Segment Start: Available data

-- pv_equiv track=rewrite | github.com/pvfigueroa-edigital/insertaDatos | extractor-azure/main.py | _get_tier_info
-- ===== SOURCE A (Python) =====
-- def _get_tier_info(size_gb, sku_name):
--     sizes = [4, 6, 10, 15, 20, 30, 40, 50, 60, 70, 80]
--     caps = [32, 64, 128, 256, 512, 1024, 2048, 4096, 8192, 16384, 32767]
--     tier_num = 80
--     for i, cap in enumerate(caps):
--         if size_gb <= cap:
--             tier_num = sizes[i]
--             break
--     if "Premium" in sku_name:
--         return f"P{tier_num}", "Premium"
--     elif "StandardSSD" in sku_name:
--         return f"E{tier_num}", "Standard SSD"
--     else:
--         return f"S{tier_num}", "Standard"
-- ===== SOURCE B (Python) =====
-- def _get_tier_info(size_gb, sku_name):
--     sizes = [4, 6, 10, 15, 20, 30, 40, 50, 60, 70, 80]
--     caps = [32, 64, 128, 256, 512, 1024, 2048, 4096, 8192, 16384, 32767]
--     # binary search for the first cap >= size_gb (bisect_left)
--     lo, hi = 0, len(caps)
--     while lo < hi:
--         mid = (lo + hi) // 2
--         if caps[mid] < size_gb:
--             lo = mid + 1
--         else:
--             hi = mid
--     tier_num = sizes[lo] if lo < len(sizes) else 80
--     if "Premium" in sku_name:
--         return f"P{tier_num}", "Premium"
--     if "StandardSSD" in sku_name:
--         return f"E{tier_num}", "Standard SSD"
--     return f"S{tier_num}", "Standard"
-- ===== Notes on version B (the rewrite author's own statement) =====
-- stated objective: alternative
-- what changed: Replaces the linear first-match scan over enumerate(caps) with a binary search (bisect_left semantics) over the sorted caps list, then indexes sizes once with an out-of-range default of 80.
import Mathlib
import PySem

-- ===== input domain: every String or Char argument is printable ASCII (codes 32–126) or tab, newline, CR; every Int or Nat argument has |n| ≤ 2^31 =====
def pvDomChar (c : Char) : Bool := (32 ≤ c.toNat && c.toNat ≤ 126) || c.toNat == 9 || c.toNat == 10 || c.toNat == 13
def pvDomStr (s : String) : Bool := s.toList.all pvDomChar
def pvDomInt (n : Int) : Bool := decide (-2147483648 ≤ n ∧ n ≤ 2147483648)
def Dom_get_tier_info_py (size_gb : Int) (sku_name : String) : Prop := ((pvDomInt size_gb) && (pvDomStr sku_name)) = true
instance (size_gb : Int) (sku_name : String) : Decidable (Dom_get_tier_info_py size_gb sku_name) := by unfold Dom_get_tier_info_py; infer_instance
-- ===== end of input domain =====

-- B replaces A's linear first-match scan over the caps thresholds with a binary search
-- (bisect_left semantics) over the same sorted list; identical outputs, alternative algorithm.

-- ===== PORT A =====
-- A's 'for i, cap in enumerate(caps): if size_gb <= cap: tier_num = sizes[i]; break' loop;
-- sizes[i] ported with pyGetD (the index i < 11 is always in range for these literal lists)
def pvALoop (size_gb : Int) : List (Int × Int) → Int → Int
  | [], tier => tier
  | (i, cap) :: rest, tier =>
      if size_gb ≤ cap then PySem.List.pyGetD [4, 6, 10, 15, 20, 30, 40, 50, 60, 70, 80] i 0
      else pvALoop size_gb rest tier

def get_tier_info_py (size_gb : Int) (sku_name : String) : String × String :=
  let tier_num := pvALoop size_gb
      (PySem.List.enumerate [32, 64, 128, 256, 512, 1024, 2048, 4096, 8192, 16384, 32767]) 80
  if PySem.Str.isIn "Premium" sku_name then ("P" ++ PySem.Int.toStr tier_num, "Premium")
  else if PySem.Str.isIn "StandardSSD" sku_name then ("E" ++ PySem.Int.toStr tier_num, "Standard SSD")
  else ("S" ++ PySem.Int.toStr tier_num, "Standard")

-- ===== PORT B =====
-- Source B's 'while lo < hi' binary-search loop; caps[mid] ported with pyGetD
-- (0 ≤ mid < 11 is always in range); Python's (lo+hi)//2 on the nonnegative Nats lo, hi is Nat '/'
def pvBLoop (size_gb : Int) (lo hi : Nat) : Nat :=
  if lo < hi then
    let mid := (lo + hi) / 2
    if PySem.List.pyGetD [32, 64, 128, 256, 512, 1024, 2048, 4096, 8192, 16384, 32767] (mid : Int) 0 < size_gb
    then pvBLoop size_gb (mid + 1) hi
    else pvBLoop size_gb lo mid
  else lo
termination_by hi - lo
decreasing_by all_goals omega

def get_tier_info_py_alt (size_gb : Int) (sku_name : String) : String × String :=
  let lo := pvBLoop size_gb 0 11
  let tier_num : Int :=
    if lo < 11 then PySem.List.pyGetD [4, 6, 10, 15, 20, 30, 40, 50, 60, 70, 80] (lo : Int) 0 else 80
  if PySem.Str.isIn "Premium" sku_name then ("P" ++ PySem.Int.toStr tier_num, "Premium")
  else if PySem.Str.isIn "StandardSSD" sku_name then ("E" ++ PySem.Int.toStr tier_num, "Standard SSD")
  else ("S" ++ PySem.Int.toStr tier_num, "Standard")

-- ===== PRECONDITION & SPEC =====
def Spec_get_tier_info_py (size_gb : Int) (sku_name : String) (out : String × String) : Prop := out = get_tier_info_py_alt size_gb sku_name
instance (size_gb : Int) (sku_name : String) (out : String × String) : Decidable (Spec_get_tier_info_py size_gb sku_name out) := by unfold Spec_get_tier_info_py; infer_instance

-- ===== CLAIM (what is proved, stated in full; the proofs are below) =====
def Claim_equal_get_tier_info_py : Prop := ∀ (size_gb : Int) (sku_name : String), Dom_get_tier_info_py size_gb sku_name → Spec_get_tier_info_py size_gb sku_name (get_tier_info_py size_gb sku_name)

-- ===== LEMMAS AND PROOFS =====

-- caps[j] for a Nat index, as B's loop reads it
def pvCapsGet (j : Nat) : Int :=
  PySem.List.pyGetD [32, 64, 128, 256, 512, 1024, 2048, 4096, 8192, 16384, 32767] (j : Int) 0

lemma pvCaps_mono : ∀ i < 11, ∀ j < 11, i ≤ j → pvCapsGet i ≤ pvCapsGet j := by decide

-- bisect_left invariant for B's binary search: the result r splits [lo,hi) into caps[j] < x (j < r) and x ≤ caps[j] (r ≤ j)
lemma pvBLoop_inv (x : Int) : ∀ (fuel lo hi : Nat), hi - lo ≤ fuel → lo ≤ hi → hi ≤ 11 →
    lo ≤ pvBLoop x lo hi ∧ pvBLoop x lo hi ≤ hi ∧
    (∀ j, j < pvBLoop x lo hi → lo ≤ j → pvCapsGet j < x) ∧
    (∀ j, pvBLoop x lo hi ≤ j → j < hi → x ≤ pvCapsGet j) := by
  intro fuel
  induction fuel with
  | zero =>
      intro lo hi hf hlh h11
      have : lo = hi := by omega
      subst this
      rw [pvBLoop]
      simp
      constructor <;> intro j h1 h2 <;> omega
  | succ n ih =>
      intro lo hi hf hlh h11
      rw [pvBLoop]
      by_cases hlt : lo < hi
      · simp only [if_pos hlt]
        set mid := (lo + hi) / 2 with hmid
        have hm1 : lo ≤ mid := by omega
        have hm2 : mid < hi := by omega
        by_cases hc : pvCapsGet mid < x
        · rw [if_pos (show PySem.List.pyGetD [32, 64, 128, 256, 512, 1024, 2048, 4096, 8192, 16384, 32767] ((mid : Nat) : Int) 0 < x from hc)]
          obtain ⟨a1, a2, a3, a4⟩ := ih (mid + 1) hi (by omega) (by omega) h11
          refine ⟨by omega, a2, ?_, a4⟩
          intro j hj hlj
          by_cases hjm : j ≤ mid
          · exact lt_of_le_of_lt (pvCaps_mono j (by omega) mid (by omega) hjm) hc
          · exact a3 j hj (by omega)
        · rw [if_neg (show ¬ PySem.List.pyGetD [32, 64, 128, 256, 512, 1024, 2048, 4096, 8192, 16384, 32767] ((mid : Nat) : Int) 0 < x from hc)]
          obtain ⟨a1, a2, a3, a4⟩ := ih lo mid (by omega) (by omega) (by omega)
          refine ⟨a1, by omega, a3, ?_⟩
          intro j hj hjh
          by_cases hjm : mid ≤ j
          · exact le_trans (not_lt.mp hc) (pvCaps_mono mid (by omega) j (by omega) hjm)
          · exact a4 j hj (by omega)
      · simp only [if_neg hlt]
        have : lo = hi := by omega
        constructor
        · omega
        constructor
        · omega
        constructor <;> intro j h1 h2 <;> omega

-- A's first-match scan written out as the explicit threshold case split
lemma pvALoop_eq (x : Int) :
    pvALoop x (PySem.List.enumerate [32, 64, 128, 256, 512, 1024, 2048, 4096, 8192, 16384, 32767]) 80
      = (if x ≤ 32 then 4 else if x ≤ 64 then 6 else if x ≤ 128 then 10
        else if x ≤ 256 then 15 else if x ≤ 512 then 20 else if x ≤ 1024 then 30
        else if x ≤ 2048 then 40 else if x ≤ 4096 then 50 else if x ≤ 8192 then 60
        else if x ≤ 16384 then 70 else if x ≤ 32767 then 80 else 80) := by
  rw [show PySem.List.enumerate [(32:Int), 64, 128, 256, 512, 1024, 2048, 4096, 8192, 16384, 32767]
      = [((0:Int),(32:Int)),(1,64),(2,128),(3,256),(4,512),(5,1024),(6,2048),(7,4096),(8,8192),(9,16384),(10,32767)] from by decide]
  simp only [pvALoop]
  rw [show PySem.List.pyGetD [(4:Int), 6, 10, 15, 20, 30, 40, 50, 60, 70, 80] 0 0 = 4 from by decide,
      show PySem.List.pyGetD [(4:Int), 6, 10, 15, 20, 30, 40, 50, 60, 70, 80] 1 0 = 6 from by decide,
      show PySem.List.pyGetD [(4:Int), 6, 10, 15, 20, 30, 40, 50, 60, 70, 80] 2 0 = 10 from by decide,
      show PySem.List.pyGetD [(4:Int), 6, 10, 15, 20, 30, 40, 50, 60, 70, 80] 3 0 = 15 from by decide,
      show PySem.List.pyGetD [(4:Int), 6, 10, 15, 20, 30, 40, 50, 60, 70, 80] 4 0 = 20 from by decide,
      show PySem.List.pyGetD [(4:Int), 6, 10, 15, 20, 30, 40, 50, 60, 70, 80] 5 0 = 30 from by decide,
      show PySem.List.pyGetD [(4:Int), 6, 10, 15, 20, 30, 40, 50, 60, 70, 80] 6 0 = 40 from by decide,
      show PySem.List.pyGetD [(4:Int), 6, 10, 15, 20, 30, 40, 50, 60, 70, 80] 7 0 = 50 from by decide,
      show PySem.List.pyGetD [(4:Int), 6, 10, 15, 20, 30, 40, 50, 60, 70, 80] 8 0 = 60 from by decide,
      show PySem.List.pyGetD [(4:Int), 6, 10, 15, 20, 30, 40, 50, 60, 70, 80] 9 0 = 70 from by decide,
      show PySem.List.pyGetD [(4:Int), 6, 10, 15, 20, 30, 40, 50, 60, 70, 80] 10 0 = 80 from by decide]

-- the two searches select the same tier number for every size
set_option maxHeartbeats 1600000 in
theorem pv_tier_eq (x : Int) :
    pvALoop x (PySem.List.enumerate [32, 64, 128, 256, 512, 1024, 2048, 4096, 8192, 16384, 32767]) 80
      = (if pvBLoop x 0 11 < 11
         then PySem.List.pyGetD [4, 6, 10, 15, 20, 30, 40, 50, 60, 70, 80] ((pvBLoop x 0 11 : Nat) : Int) 0
         else 80) := by
  obtain ⟨-, hr, h1, h2⟩ := pvBLoop_inv x 11 0 11 (by omega) (by omega) (by omega)
  have F : ∀ j, j < 11 → (j < pvBLoop x 0 11 → pvCapsGet j < x) ∧ (pvBLoop x 0 11 ≤ j → x ≤ pvCapsGet j) :=
    fun j hj => ⟨fun h => h1 j h (by omega), fun h => h2 j h hj⟩
  have g0 := F 0 (by norm_num); have g1 := F 1 (by norm_num); have g2 := F 2 (by norm_num)
  have g3 := F 3 (by norm_num); have g4 := F 4 (by norm_num); have g5 := F 5 (by norm_num)
  have g6 := F 6 (by norm_num); have g7 := F 7 (by norm_num); have g8 := F 8 (by norm_num)
  have g9 := F 9 (by norm_num); have g10 := F 10 (by norm_num)
  have c0 : pvCapsGet 0 = 32 := by decide
  have c1 : pvCapsGet 1 = 64 := by decide
  have c2 : pvCapsGet 2 = 128 := by decide
  have c3 : pvCapsGet 3 = 256 := by decide
  have c4 : pvCapsGet 4 = 512 := by decide
  have c5 : pvCapsGet 5 = 1024 := by decide
  have c6 : pvCapsGet 6 = 2048 := by decide
  have c7 : pvCapsGet 7 = 4096 := by decide
  have c8 : pvCapsGet 8 = 8192 := by decide
  have c9 : pvCapsGet 9 = 16384 := by decide
  have c10 : pvCapsGet 10 = 32767 := by decide
  simp only [c0, c1, c2, c3, c4, c5, c6, c7, c8, c9, c10] at g0 g1 g2 g3 g4 g5 g6 g7 g8 g9 g10
  have s0 : PySem.List.pyGetD [(4:Int), 6, 10, 15, 20, 30, 40, 50, 60, 70, 80] (0:Int) 0 = 4 := by decide
  have s1 : PySem.List.pyGetD [(4:Int), 6, 10, 15, 20, 30, 40, 50, 60, 70, 80] (1:Int) 0 = 6 := by decide
  have s2 : PySem.List.pyGetD [(4:Int), 6, 10, 15, 20, 30, 40, 50, 60, 70, 80] (2:Int) 0 = 10 := by decide
  have s3 : PySem.List.pyGetD [(4:Int), 6, 10, 15, 20, 30, 40, 50, 60, 70, 80] (3:Int) 0 = 15 := by decide
  have s4 : PySem.List.pyGetD [(4:Int), 6, 10, 15, 20, 30, 40, 50, 60, 70, 80] (4:Int) 0 = 20 := by decide
  have s5 : PySem.List.pyGetD [(4:Int), 6, 10, 15, 20, 30, 40, 50, 60, 70, 80] (5:Int) 0 = 30 := by decide
  have s6 : PySem.List.pyGetD [(4:Int), 6, 10, 15, 20, 30, 40, 50, 60, 70, 80] (6:Int) 0 = 40 := by decide
  have s7 : PySem.List.pyGetD [(4:Int), 6, 10, 15, 20, 30, 40, 50, 60, 70, 80] (7:Int) 0 = 50 := by decide
  have s8 : PySem.List.pyGetD [(4:Int), 6, 10, 15, 20, 30, 40, 50, 60, 70, 80] (8:Int) 0 = 60 := by decide
  have s9 : PySem.List.pyGetD [(4:Int), 6, 10, 15, 20, 30, 40, 50, 60, 70, 80] (9:Int) 0 = 70 := by decide
  have s10 : PySem.List.pyGetD [(4:Int), 6, 10, 15, 20, 30, 40, 50, 60, 70, 80] (10:Int) 0 = 80 := by decide
  rw [pvALoop_eq]
  generalize hgen : pvBLoop x 0 11 = r at hr g0 g1 g2 g3 g4 g5 g6 g7 g8 g9 g10 ⊢
  clear F h1 h2 hgen
  interval_cases r <;>
    · norm_num [s0, s1, s2, s3, s4, s5, s6, s7, s8, s9, s10] at g0 g1 g2 g3 g4 g5 g6 g7 g8 g9 g10 ⊢
      split_ifs <;> omega

-- ===== VERDICT (by name: the statement is the Claim_ definition above) =====
theorem get_tier_info_py_spec : Claim_equal_get_tier_info_py := by
  intro size_gb sku_name _
  unfold Spec_get_tier_info_py get_tier_info_py get_tier_info_py_alt
  rw [pv_tier_eq]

Segment End: Available data

* [About this exercise]
What are the lines, exactly as written above, from the line with "theorem pv_tier_eq (x" to the line with "have c6 : pvCapsGet 6 = 2048 := by decide", both included? Output only those.

* [Exercise response]
theorem pv_tier_eq (x : Int) :
    pvALoop x (PySem.List.enumerate [32, 64, 128, 256, 512, 1024, 2048, 4096, 8192, 16384, 32767]) 80
      = (if pvBLoop x 0 11 < 11
         then PySem.List.pyGetD [4, 6, 10, 15, 20, 30, 40, 50, 60, 70, 80] ((pvBLoop x 0 11 : Nat) : Int) 0
         else 80) := by
  obtain ⟨-, hr, h1, h2⟩ := pvBLoop_inv x 11 0 11 (by omega) (by omega) (by omega)
  have F : ∀ j, j < 11 → (j < pvBLoop x 0 11 → pvCapsGet j < x) ∧ (pvBLoop x 0 11 ≤ j → x ≤ pvCapsGet j) :=
    fun j hj => ⟨fun h => h1 j h (by omega), fun h => h2 j h hj⟩
  have g0 := F 0 (by norm_num); have g1 := F 1 (by norm_num); have g2 := F 2 (by norm_num)
  have g3 := F 3 (by norm_num); have g4 := F 4 (by norm_num); have g5 := F 5 (by norm_num)
  have g6 := F 6 (by norm_num); have g7 := F 7 (by norm_num); have g8 := F 8 (by norm_num)
  have g9 := F 9 (by norm_num); have g10 := F 10 (by norm_num)
  have c0 : pvCapsGet 0 = 32 := by decide
  have c1 : pvCapsGet 1 = 64 := by decide
  have c2 : pvCapsGet 2 = 128 := by decide
  have c3 : pvCapsGet 3 = 256 := by decide
  have c4 : pvCapsGet 4 = 512 := by decide
  have c5 : pvCapsGet 5 = 1024 := by decide
  have c6 : pvCapsGet 6 = 2048 := by decide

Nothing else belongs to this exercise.